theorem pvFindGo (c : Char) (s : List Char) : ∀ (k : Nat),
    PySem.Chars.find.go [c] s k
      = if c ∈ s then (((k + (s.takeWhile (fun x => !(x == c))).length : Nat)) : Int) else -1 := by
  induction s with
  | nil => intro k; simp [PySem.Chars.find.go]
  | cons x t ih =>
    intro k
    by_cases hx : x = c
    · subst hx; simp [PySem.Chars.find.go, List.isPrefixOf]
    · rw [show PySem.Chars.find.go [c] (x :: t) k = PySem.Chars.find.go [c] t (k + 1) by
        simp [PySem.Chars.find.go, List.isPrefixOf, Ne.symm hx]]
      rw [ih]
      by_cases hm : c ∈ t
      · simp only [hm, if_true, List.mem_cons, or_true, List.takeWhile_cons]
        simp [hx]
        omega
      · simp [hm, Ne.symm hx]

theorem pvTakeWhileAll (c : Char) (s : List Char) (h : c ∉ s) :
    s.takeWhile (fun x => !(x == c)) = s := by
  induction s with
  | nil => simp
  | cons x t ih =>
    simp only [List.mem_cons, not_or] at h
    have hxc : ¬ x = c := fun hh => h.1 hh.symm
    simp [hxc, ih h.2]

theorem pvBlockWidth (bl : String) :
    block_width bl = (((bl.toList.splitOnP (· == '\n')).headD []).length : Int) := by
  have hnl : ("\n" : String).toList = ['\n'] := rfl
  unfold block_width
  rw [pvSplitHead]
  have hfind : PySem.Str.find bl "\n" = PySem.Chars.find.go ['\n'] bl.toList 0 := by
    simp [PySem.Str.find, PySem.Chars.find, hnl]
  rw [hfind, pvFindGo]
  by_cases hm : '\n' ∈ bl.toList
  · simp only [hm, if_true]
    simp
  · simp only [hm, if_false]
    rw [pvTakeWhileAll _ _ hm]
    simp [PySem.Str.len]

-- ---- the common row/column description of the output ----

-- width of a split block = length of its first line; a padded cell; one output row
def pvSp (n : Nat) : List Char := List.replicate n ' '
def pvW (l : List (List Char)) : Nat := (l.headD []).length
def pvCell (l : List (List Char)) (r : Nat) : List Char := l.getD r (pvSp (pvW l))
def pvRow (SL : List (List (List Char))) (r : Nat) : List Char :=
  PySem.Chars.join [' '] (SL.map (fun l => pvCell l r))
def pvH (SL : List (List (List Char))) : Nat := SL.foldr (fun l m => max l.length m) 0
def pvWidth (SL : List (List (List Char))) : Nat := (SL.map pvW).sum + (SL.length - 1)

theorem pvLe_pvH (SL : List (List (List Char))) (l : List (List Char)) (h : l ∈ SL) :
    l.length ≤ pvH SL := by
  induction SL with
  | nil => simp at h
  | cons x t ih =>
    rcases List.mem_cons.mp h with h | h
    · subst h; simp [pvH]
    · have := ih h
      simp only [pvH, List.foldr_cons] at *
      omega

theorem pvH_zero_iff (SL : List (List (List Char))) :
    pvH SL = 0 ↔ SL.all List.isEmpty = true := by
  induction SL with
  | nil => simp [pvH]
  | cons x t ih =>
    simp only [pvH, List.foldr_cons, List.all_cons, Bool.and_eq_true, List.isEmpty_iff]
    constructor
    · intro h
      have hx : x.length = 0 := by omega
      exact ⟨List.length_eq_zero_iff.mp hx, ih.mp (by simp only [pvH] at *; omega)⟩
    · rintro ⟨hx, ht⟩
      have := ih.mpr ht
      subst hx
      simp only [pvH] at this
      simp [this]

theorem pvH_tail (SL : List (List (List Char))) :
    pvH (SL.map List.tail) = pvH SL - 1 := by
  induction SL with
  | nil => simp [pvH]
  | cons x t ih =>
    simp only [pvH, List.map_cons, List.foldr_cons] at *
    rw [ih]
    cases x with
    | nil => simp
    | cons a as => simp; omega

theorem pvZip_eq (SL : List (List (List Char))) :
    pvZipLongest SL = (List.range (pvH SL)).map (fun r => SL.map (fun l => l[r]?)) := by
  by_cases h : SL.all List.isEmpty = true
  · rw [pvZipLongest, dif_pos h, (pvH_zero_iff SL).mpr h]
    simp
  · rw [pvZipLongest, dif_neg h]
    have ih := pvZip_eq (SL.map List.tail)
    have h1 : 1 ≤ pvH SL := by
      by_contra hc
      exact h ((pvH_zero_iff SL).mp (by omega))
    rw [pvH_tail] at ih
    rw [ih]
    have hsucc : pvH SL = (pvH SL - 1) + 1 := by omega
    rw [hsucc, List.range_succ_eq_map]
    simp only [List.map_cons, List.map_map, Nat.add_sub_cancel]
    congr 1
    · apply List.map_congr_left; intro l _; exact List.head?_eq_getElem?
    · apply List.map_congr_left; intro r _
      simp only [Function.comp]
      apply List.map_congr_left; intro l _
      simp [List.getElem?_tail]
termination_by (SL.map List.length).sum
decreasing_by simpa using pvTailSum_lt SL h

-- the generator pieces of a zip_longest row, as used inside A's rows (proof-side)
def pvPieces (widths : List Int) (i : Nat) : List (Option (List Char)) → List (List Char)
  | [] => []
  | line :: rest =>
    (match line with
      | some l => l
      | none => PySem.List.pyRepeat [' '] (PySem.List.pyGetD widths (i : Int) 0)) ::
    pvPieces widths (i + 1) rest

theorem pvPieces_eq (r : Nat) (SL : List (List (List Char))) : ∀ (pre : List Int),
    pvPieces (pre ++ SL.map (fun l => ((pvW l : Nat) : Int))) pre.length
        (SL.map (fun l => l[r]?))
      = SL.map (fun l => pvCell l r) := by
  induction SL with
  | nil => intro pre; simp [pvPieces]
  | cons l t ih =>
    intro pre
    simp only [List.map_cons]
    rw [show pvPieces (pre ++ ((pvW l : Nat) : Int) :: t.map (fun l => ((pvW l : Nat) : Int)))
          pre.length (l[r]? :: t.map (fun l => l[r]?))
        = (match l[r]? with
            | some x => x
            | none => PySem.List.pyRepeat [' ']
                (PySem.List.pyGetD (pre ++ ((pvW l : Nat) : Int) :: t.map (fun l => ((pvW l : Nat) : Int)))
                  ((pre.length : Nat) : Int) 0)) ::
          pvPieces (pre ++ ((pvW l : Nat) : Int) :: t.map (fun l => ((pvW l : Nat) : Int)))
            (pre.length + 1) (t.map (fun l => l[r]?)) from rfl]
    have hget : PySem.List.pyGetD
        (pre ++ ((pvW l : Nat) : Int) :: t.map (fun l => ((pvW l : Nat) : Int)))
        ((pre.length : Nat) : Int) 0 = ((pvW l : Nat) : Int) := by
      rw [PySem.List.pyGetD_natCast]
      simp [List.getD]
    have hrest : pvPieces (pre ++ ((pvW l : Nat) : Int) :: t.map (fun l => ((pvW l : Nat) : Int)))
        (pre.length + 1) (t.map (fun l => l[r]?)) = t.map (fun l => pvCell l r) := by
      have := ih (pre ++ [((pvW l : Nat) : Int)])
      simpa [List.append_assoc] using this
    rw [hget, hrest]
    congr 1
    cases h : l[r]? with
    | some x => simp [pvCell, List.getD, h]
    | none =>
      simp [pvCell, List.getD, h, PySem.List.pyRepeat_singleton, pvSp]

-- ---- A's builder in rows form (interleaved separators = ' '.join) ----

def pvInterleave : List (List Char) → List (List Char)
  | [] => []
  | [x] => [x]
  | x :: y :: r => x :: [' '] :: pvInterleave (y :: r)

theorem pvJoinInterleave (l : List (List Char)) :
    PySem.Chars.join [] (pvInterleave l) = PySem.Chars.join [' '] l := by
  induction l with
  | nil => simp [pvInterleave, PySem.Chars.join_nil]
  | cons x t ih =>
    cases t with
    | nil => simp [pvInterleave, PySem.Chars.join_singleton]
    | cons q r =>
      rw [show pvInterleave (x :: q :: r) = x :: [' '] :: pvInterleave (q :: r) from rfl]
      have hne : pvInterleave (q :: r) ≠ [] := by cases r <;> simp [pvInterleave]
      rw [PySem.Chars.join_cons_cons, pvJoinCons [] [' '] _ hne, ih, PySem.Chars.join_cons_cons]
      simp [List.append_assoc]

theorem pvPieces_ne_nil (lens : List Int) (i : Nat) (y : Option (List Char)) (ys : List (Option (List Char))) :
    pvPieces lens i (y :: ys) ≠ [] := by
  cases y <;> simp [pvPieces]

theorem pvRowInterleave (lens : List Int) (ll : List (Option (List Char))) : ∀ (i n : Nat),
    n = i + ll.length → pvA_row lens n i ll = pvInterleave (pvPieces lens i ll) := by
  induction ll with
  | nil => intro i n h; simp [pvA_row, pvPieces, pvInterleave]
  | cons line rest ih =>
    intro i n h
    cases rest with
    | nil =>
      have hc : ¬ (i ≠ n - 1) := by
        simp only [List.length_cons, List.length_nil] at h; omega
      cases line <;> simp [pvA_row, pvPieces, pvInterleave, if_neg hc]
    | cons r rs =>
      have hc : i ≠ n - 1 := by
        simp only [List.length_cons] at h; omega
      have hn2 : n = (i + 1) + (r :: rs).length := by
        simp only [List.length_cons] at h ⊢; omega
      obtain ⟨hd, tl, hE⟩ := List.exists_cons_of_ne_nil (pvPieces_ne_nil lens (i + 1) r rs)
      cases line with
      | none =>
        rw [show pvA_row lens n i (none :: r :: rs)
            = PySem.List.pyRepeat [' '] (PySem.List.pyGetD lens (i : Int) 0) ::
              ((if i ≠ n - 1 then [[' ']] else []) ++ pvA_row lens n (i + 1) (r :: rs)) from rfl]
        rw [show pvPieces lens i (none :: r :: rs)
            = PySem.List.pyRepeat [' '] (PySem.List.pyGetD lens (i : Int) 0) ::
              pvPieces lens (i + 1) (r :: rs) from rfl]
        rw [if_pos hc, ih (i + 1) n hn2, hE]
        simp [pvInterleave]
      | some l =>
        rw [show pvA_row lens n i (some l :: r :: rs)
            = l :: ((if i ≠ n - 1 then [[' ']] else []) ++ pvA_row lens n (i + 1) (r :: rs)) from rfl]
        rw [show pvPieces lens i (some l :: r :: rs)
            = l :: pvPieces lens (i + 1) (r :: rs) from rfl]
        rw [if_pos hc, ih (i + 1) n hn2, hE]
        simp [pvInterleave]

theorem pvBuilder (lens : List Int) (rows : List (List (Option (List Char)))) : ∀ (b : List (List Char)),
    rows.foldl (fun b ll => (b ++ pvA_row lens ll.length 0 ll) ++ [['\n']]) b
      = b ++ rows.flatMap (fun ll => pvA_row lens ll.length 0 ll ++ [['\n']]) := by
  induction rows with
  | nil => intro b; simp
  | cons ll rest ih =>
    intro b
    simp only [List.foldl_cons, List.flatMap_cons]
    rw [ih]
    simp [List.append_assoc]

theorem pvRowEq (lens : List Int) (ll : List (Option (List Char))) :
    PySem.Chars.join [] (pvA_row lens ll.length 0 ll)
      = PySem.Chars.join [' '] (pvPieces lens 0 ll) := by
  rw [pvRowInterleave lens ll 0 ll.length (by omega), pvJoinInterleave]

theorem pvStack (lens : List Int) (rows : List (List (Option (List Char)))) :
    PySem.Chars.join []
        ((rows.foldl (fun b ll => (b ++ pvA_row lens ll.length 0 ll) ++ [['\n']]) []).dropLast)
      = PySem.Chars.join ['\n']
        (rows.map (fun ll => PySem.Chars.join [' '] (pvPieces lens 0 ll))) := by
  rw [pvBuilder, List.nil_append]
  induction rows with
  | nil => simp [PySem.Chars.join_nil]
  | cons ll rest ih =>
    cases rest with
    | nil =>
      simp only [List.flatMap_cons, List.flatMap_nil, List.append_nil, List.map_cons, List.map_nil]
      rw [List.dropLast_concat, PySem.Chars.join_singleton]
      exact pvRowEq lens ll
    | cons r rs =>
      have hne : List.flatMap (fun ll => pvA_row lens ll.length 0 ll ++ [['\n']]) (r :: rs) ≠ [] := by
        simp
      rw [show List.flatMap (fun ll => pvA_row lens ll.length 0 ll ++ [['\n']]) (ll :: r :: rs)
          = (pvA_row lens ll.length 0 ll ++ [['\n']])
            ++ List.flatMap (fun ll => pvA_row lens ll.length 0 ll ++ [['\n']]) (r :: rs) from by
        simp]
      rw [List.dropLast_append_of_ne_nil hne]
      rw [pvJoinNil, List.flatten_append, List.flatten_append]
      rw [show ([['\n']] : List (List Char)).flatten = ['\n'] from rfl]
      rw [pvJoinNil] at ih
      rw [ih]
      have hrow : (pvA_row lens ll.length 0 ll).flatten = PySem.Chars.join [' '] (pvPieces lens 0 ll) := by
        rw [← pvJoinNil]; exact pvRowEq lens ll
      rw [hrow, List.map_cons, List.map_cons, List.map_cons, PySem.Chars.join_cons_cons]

▶ Work required: Set down, from the entries above, exactly the lines from the one with "simp only [List.map_cons]" up to and including the one with "((pre.length : Nat) : Int) 0))", and no other lines.

▶ Response:
    simp only [List.map_cons]
    rw [show pvPieces (pre ++ ((pvW l : Nat) : Int) :: t.map (fun l => ((pvW l : Nat) : Int)))
          pre.length (l[r]? :: t.map (fun l => l[r]?))
        = (match l[r]? with
            | some x => x
            | none => PySem.List.pyRepeat [' ']
                (PySem.List.pyGetD (pre ++ ((pvW l : Nat) : Int) :: t.map (fun l => ((pvW l : Nat) : Int)))
                  ((pre.length : Nat) : Int) 0)) ::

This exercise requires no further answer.